-- pv_equiv track=rewrite | github.com/ResolveWang/algorithm_qa | arrandmatrix/有趣的排序.py | get_first_unorder_val
-- ===== SOURCE A (Python) =====
-- import copy
--
-- def get_first_unorder_val(arr):
--     cloned_arr = copy.copy(arr)
--     cloned_arr.sort()
--     smaller_pos = -1
--     index = 0
--
--     while index < len(cloned_arr):
--         val = cloned_arr[index]
--         for pos, value in enumerate(arr):
--             if value == val:
--                 if pos >= smaller_pos:
--                     smaller_pos = pos
--                 else:
--                     return pos
--         index += 1
--
--     return -1
-- ===== SOURCE B (Python) =====
-- def get_first_unorder_val(arr):
--     max_pos = -1
--     for p, _ in sorted(enumerate(arr), key=lambda t: t[1]):
--         if p < max_pos:
--             return p
--         max_pos = p
--     return -1
-- ===== Notes on version B (the rewrite author's own statement) =====
-- stated objective: faster
-- what changed: A rescans the whole array once per element of the sorted clone (nested loops); B stably sorts (index, value) pairs once and makes a single pass tracking the running maximum original index. Pre_ excludes arrays containing a duplicate value, on which A re-scans each copy of the value once per copy and so reports that value's first occurrence index even when the array is already sorted - an accidental corner no one would specify.
-- outside the precondition, e.g. on get_first_unorder_val([1, 1]): A returns 0, B returns -1; on get_first_unorder_val([2, 1, 1]): A returns 1, B returns 0
import Mathlib
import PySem

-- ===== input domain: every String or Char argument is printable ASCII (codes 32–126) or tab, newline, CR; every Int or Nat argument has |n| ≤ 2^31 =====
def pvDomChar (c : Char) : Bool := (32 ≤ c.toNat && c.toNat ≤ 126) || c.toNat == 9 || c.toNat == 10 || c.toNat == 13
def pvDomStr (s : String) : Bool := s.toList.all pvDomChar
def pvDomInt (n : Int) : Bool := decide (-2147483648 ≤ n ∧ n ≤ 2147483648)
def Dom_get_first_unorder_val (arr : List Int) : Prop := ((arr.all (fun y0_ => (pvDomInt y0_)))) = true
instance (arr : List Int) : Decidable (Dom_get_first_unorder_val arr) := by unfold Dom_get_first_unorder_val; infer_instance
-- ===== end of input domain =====

-- B replaces A's repeated full scans of the array (one per sorted element) by a stable sort of
-- (index, value) pairs followed by a single pass tracking the running maximum index (objective: faster).

-- ===== PORT A =====
-- inner 'for pos, value in enumerate(arr)' loop; .inl pos = early 'return pos', .inr s = loop ended with smaller_pos = s
def pvAInner (val : Int) : List (Int × Int) → Int → Sum Int Int
  | [], s => .inr s
  | (pos, value) :: rest, s =>
      if value == val then
        if pos ≥ s then pvAInner val rest pos else .inl pos
      else pvAInner val rest s

-- outer 'while index < len(cloned_arr)' loop, walking the sorted clone
def pvAOuter (arr : List Int) : List Int → Int → Int
  | [], _ => -1
  | val :: rest, s =>
      match pvAInner val (PySem.List.enumerate arr 0) s with
      | .inl pos => pos
      | .inr s' => pvAOuter arr rest s'

def get_first_unorder_val (arr : List Int) : Int :=
  pvAOuter arr (PySem.List.sorted arr (fun x => x) false) (-1)

-- ===== PORT B =====
-- single pass over the stably sorted (index, value) pairs, tracking max_pos
def pvBLoop : List (Int × Int) → Int → Int
  | [], _ => -1
  | (p, _) :: rest, maxPos =>
      if p < maxPos then p else pvBLoop rest p

def get_first_unorder_val_alt (arr : List Int) : Int :=
  pvBLoop (PySem.List.sorted (PySem.List.enumerate arr 0) (fun t => t.2) false) (-1)

-- ===== PRECONDITION & SPEC =====
-- Pre_ excludes arrays containing a duplicate value: on those A re-scans each copy of the value
-- once per copy and so reports that value's first occurrence index even when the array is already
-- sorted (e.g. [1, 1] → 0) — an accidental corner no one would specify; B returns the first
-- out-of-order original index there.
def Pre_get_first_unorder_val (arr : List Int) : Prop := arr.Nodup
instance (arr : List Int) : Decidable (Pre_get_first_unorder_val arr) := by unfold Pre_get_first_unorder_val; infer_instance
def pvWitness_get_first_unorder_val : List Int := [3, 1, 2]

def Spec_get_first_unorder_val (arr : List Int) (out : Int) : Prop := out = get_first_unorder_val_alt arr
instance (arr : List Int) (out : Int) : Decidable (Spec_get_first_unorder_val arr out) := by unfold Spec_get_first_unorder_val; infer_instance

-- ===== CLAIM (what is proved, stated in full; the proofs are below) =====
def Claim_equal_get_first_unorder_val : Prop := ∀ (arr : List Int), Dom_get_first_unorder_val arr → Pre_get_first_unorder_val arr → Spec_get_first_unorder_val arr (get_first_unorder_val arr)

-- ===== LEMMAS AND PROOFS =====

-- the stable-sort order on (index, value) pairs: by value, ties by original index
def pvLex (a b : Int × Int) : Prop := a.2 < b.2 ∨ (a.2 = b.2 ∧ a.1 < b.1)

-- A's inner loop, restricted to the positions that actually match val
def pvScan : List Int → Int → Sum Int Int
  | [], s => .inr s
  | p :: ps, s => if p ≥ s then pvScan ps p else .inl p

theorem pvAInner_eq_scan (val : Int) (l : List (Int × Int)) (s : Int) :
    pvAInner val l s = pvScan ((l.filter (fun q => q.2 == val)).map (·.1)) s := by
  induction l generalizing s with
  | nil => rfl
  | cons q rest ih =>
      obtain ⟨pos, value⟩ := q
      by_cases h : value == val
      · simp [pvAInner, pvScan, h]
        by_cases hp : pos ≥ s
        · simp [hp, ih]
        · simp [hp]
      · simp [pvAInner, h, ih]

-- stability of PySem's insertion sort w.r.t. pairs with strictly increasing first components
theorem pvInsert_pairwise (x : Int × Int) (acc : List (Int × Int))
    (hp : acc.Pairwise pvLex) (hx : ∀ a ∈ acc, a.1 < x.1) :
    (PySem.List.insertBy (fun a b => decide (a.2 < b.2)) x acc).Pairwise pvLex := by
  induction acc with
  | nil => simp [PySem.List.insertBy]
  | cons y ys ih =>
      rw [List.pairwise_cons] at hp
      by_cases h : (y.2 : Int) > x.2
      · simp only [PySem.List.insertBy, decide_eq_true_eq, if_pos h]
        refine List.pairwise_cons.mpr ⟨?_, List.pairwise_cons.mpr hp⟩
        intro q hq
        rcases List.mem_cons.mp hq with rfl | hq
        · exact Or.inl h
        · have := hp.1 q hq
          rcases this with h2 | h2
          · exact Or.inl (lt_trans h h2)
          · exact Or.inl (lt_of_lt_of_le h (le_of_eq h2.1))
      · simp only [PySem.List.insertBy, decide_eq_true_eq, if_neg h]
        refine List.pairwise_cons.mpr ⟨?_, ih hp.2 (fun a ha => hx a (by simp [ha]))⟩
        intro q hq
        rw [PySem.List.mem_insertBy] at hq
        rcases hq with rfl | hq2
        · rcases lt_or_eq_of_le (not_lt.mp h) with h2 | h2
          · exact Or.inl h2
          · exact Or.inr ⟨h2, hx y (by simp)⟩
        · exact hp.1 q hq2

theorem pvFold_pairwise (l : List (Int × Int)) :
    ∀ acc : List (Int × Int),
    l.Pairwise (fun a b => a.1 < b.1) →
    acc.Pairwise pvLex →
    (∀ a ∈ acc, ∀ z ∈ l, a.1 < z.1) →
    (l.foldl (fun acc x => PySem.List.insertBy (fun a b => decide (a.2 < b.2)) x acc) acc).Pairwise pvLex := by
  induction l with
  | nil => intro acc _ hacc _; simpa using hacc
  | cons x l ih =>
      intro acc hl hacc hcross
      simp only [List.foldl_cons]
      refine ih _ (List.pairwise_cons.mp hl).2 ?_ ?_
      · exact pvInsert_pairwise x acc hacc (fun a ha => hcross a ha x (by simp))
      · intro a ha z hz
        rw [PySem.List.mem_insertBy] at ha
        rcases ha with rfl | ha
        · exact (List.pairwise_cons.mp hl).1 z hz
        · exact hcross a ha z (by simp [hz])

theorem pvSorted_pairwise (arr : List Int) :
    (PySem.List.sorted (PySem.List.enumerate arr 0) (fun t => t.2) false).Pairwise pvLex := by
  rw [PySem.List.sorted_eq_foldl_insertBy]
  exact pvFold_pairwise _ [] (PySem.List.pairwise_lt_enumerate arr 0) (by simp) (by simp)

-- with distinct values, pvLex pairwise sharpens to strict increase of the values
theorem pvSorted_strict (arr : List Int) (hnd : arr.Nodup) :
    (PySem.List.sorted (PySem.List.enumerate arr 0) (fun t => t.2) false).Pairwise
      (fun a b => a.2 < b.2) := by
  have hperm : (PySem.List.sorted (PySem.List.enumerate arr 0) (fun t => t.2) false).Perm
      (PySem.List.enumerate arr 0) := PySem.List.sorted_perm _ _ _
  have hmap : ((PySem.List.sorted (PySem.List.enumerate arr 0) (fun t => t.2) false).map (·.2)).Nodup := by
    refine (hperm.map (·.2)).nodup_iff.mpr ?_
    rwa [PySem.List.map_snd_enumerate]
  have hne : (PySem.List.sorted (PySem.List.enumerate arr 0) (fun t => t.2) false).Pairwise
      (fun a b => a.2 ≠ b.2) := List.pairwise_map.mp hmap
  refine ((pvSorted_pairwise arr).and hne).imp ?_
  rintro a b ⟨h1, h2⟩
  rcases h1 with h | h
  · exact h
  · exact absurd h.1 h2

-- one matching pair per value: the filtered enumerate list is the singleton [(p, v)]
theorem pvFilter_singleton (arr : List Int) (pre rest : List (Int × Int)) (p v : Int)
    (hperm : (PySem.List.enumerate arr 0).Perm (pre ++ (p, v) :: rest))
    (hpair : (pre ++ (p, v) :: rest).Pairwise (fun a b => a.2 < b.2)) :
    ((PySem.List.enumerate arr 0).filter (fun q => q.2 == v)).map (·.1) = [p] := by
  have hpre0 : pre.filter (fun q => q.2 == v) = [] := by
    rw [List.filter_eq_nil_iff]
    intro q hq
    have := (List.pairwise_append.mp hpair).2.2 q hq (p, v) (by simp)
    simp only at this
    simp only [beq_iff_eq]
    omega
  have hrest0 : rest.filter (fun q => q.2 == v) = [] := by
    rw [List.filter_eq_nil_iff]
    intro q hq
    have := (List.pairwise_cons.mp (List.pairwise_append.mp hpair).2.1).1 q hq
    simp only at this
    simp only [beq_iff_eq]
    omega
  have h := hperm.filter (fun q => q.2 == v)
  rw [List.filter_append, hpre0, List.nil_append, List.filter_cons, hrest0] at h
  simp only [beq_self_eq_true, if_true] at h
  rw [List.perm_singleton.mp h]
  rfl

-- main loop correspondence (arr duplicate-free)
theorem pvMain (arr : List Int) (rest : List (Int × Int)) :
    ∀ (pre : List (Int × Int)) (M : Int),
    (PySem.List.enumerate arr 0).Perm (pre ++ rest) →
    (pre ++ rest).Pairwise (fun a b => a.2 < b.2) →
    pvAOuter arr (rest.map (·.2)) M = pvBLoop rest M := by
  induction rest with
  | nil =>
      intro pre M _ _
      simp [pvAOuter, pvBLoop]
  | cons hd rest' ih =>
      obtain ⟨p, v⟩ := hd
      intro pre M hperm hpair
      have hfil := pvFilter_singleton arr pre rest' p v hperm hpair
      rw [List.map_cons]
      simp only [pvAOuter, pvBLoop]
      rw [pvAInner_eq_scan, hfil]
      by_cases hlt : p < M
      · simp [pvScan, not_le.mpr hlt, hlt]
      · have hge : M ≤ p := not_lt.mp hlt
        simp only [pvScan, ge_iff_le, if_pos hge, if_neg hlt]
        refine ih (pre ++ [(p, v)]) p ?_ ?_
        · rw [List.append_assoc]; simpa using hperm
        · rw [List.append_assoc]; simpa using hpair

-- ===== VERDICT (by name: the statement is the Claim_ definition above) =====
theorem get_first_unorder_val_spec : Claim_equal_get_first_unorder_val := by
  intro arr _ hnd
  unfold Spec_get_first_unorder_val get_first_unorder_val get_first_unorder_val_alt
  set S := PySem.List.sorted (PySem.List.enumerate arr 0) (fun t => t.2) false with hS
  have hperm : S.Perm (PySem.List.enumerate arr 0) := PySem.List.sorted_perm _ _ _
  have hstrict : S.Pairwise (fun a b => a.2 < b.2) := pvSorted_strict arr hnd
  have hclone : PySem.List.sorted arr (fun x => x) false = S.map (·.2) := by
    refine PySem.List.sorted_id_eq_of_perm_of_pairwise arr (S.map (·.2)) ?_ ?_
    · have := hperm.map (·.2)
      rwa [PySem.List.map_snd_enumerate] at this
    · exact List.pairwise_map.mpr (hstrict.imp le_of_lt)
  rw [hclone]
  exact pvMain arr S [] (-1) (by simpa using hperm.symm) (by simpa using hstrict)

ACTIVITY:
Your answer should consist solely of the lines above from the line with "have hne : (PySem.List.sorted" to the line with "not_le.mpr hlt, hlt]", both included, reproduced exactly.

SOLUTION TO THE EXERCISE:
  have hne : (PySem.List.sorted (PySem.List.enumerate arr 0) (fun t => t.2) false).Pairwise
      (fun a b => a.2 ≠ b.2) := List.pairwise_map.mp hmap
  refine ((pvSorted_pairwise arr).and hne).imp ?_
  rintro a b ⟨h1, h2⟩
  rcases h1 with h | h
  · exact h
  · exact absurd h.1 h2

-- one matching pair per value: the filtered enumerate list is the singleton [(p, v)]
theorem pvFilter_singleton (arr : List Int) (pre rest : List (Int × Int)) (p v : Int)
    (hperm : (PySem.List.enumerate arr 0).Perm (pre ++ (p, v) :: rest))
    (hpair : (pre ++ (p, v) :: rest).Pairwise (fun a b => a.2 < b.2)) :
    ((PySem.List.enumerate arr 0).filter (fun q => q.2 == v)).map (·.1) = [p] := by
  have hpre0 : pre.filter (fun q => q.2 == v) = [] := by
    rw [List.filter_eq_nil_iff]
    intro q hq
    have := (List.pairwise_append.mp hpair).2.2 q hq (p, v) (by simp)
    simp only at this
    simp only [beq_iff_eq]
    omega
  have hrest0 : rest.filter (fun q => q.2 == v) = [] := by
    rw [List.filter_eq_nil_iff]
    intro q hq
    have := (List.pairwise_cons.mp (List.pairwise_append.mp hpair).2.1).1 q hq
    simp only at this
    simp only [beq_iff_eq]
    omega
  have h := hperm.filter (fun q => q.2 == v)
  rw [List.filter_append, hpre0, List.nil_append, List.filter_cons, hrest0] at h
  simp only [beq_self_eq_true, if_true] at h
  rw [List.perm_singleton.mp h]
  rfl

-- main loop correspondence (arr duplicate-free)
theorem pvMain (arr : List Int) (rest : List (Int × Int)) :
    ∀ (pre : List (Int × Int)) (M : Int),
    (PySem.List.enumerate arr 0).Perm (pre ++ rest) →
    (pre ++ rest).Pairwise (fun a b => a.2 < b.2) →
    pvAOuter arr (rest.map (·.2)) M = pvBLoop rest M := by
  induction rest with
  | nil =>
      intro pre M _ _
      simp [pvAOuter, pvBLoop]
  | cons hd rest' ih =>
      obtain ⟨p, v⟩ := hd
      intro pre M hperm hpair
      have hfil := pvFilter_singleton arr pre rest' p v hperm hpair
      rw [List.map_cons]
      simp only [pvAOuter, pvBLoop]
      rw [pvAInner_eq_scan, hfil]
      by_cases hlt : p < M
      · simp [pvScan, not_le.mpr hlt, hlt]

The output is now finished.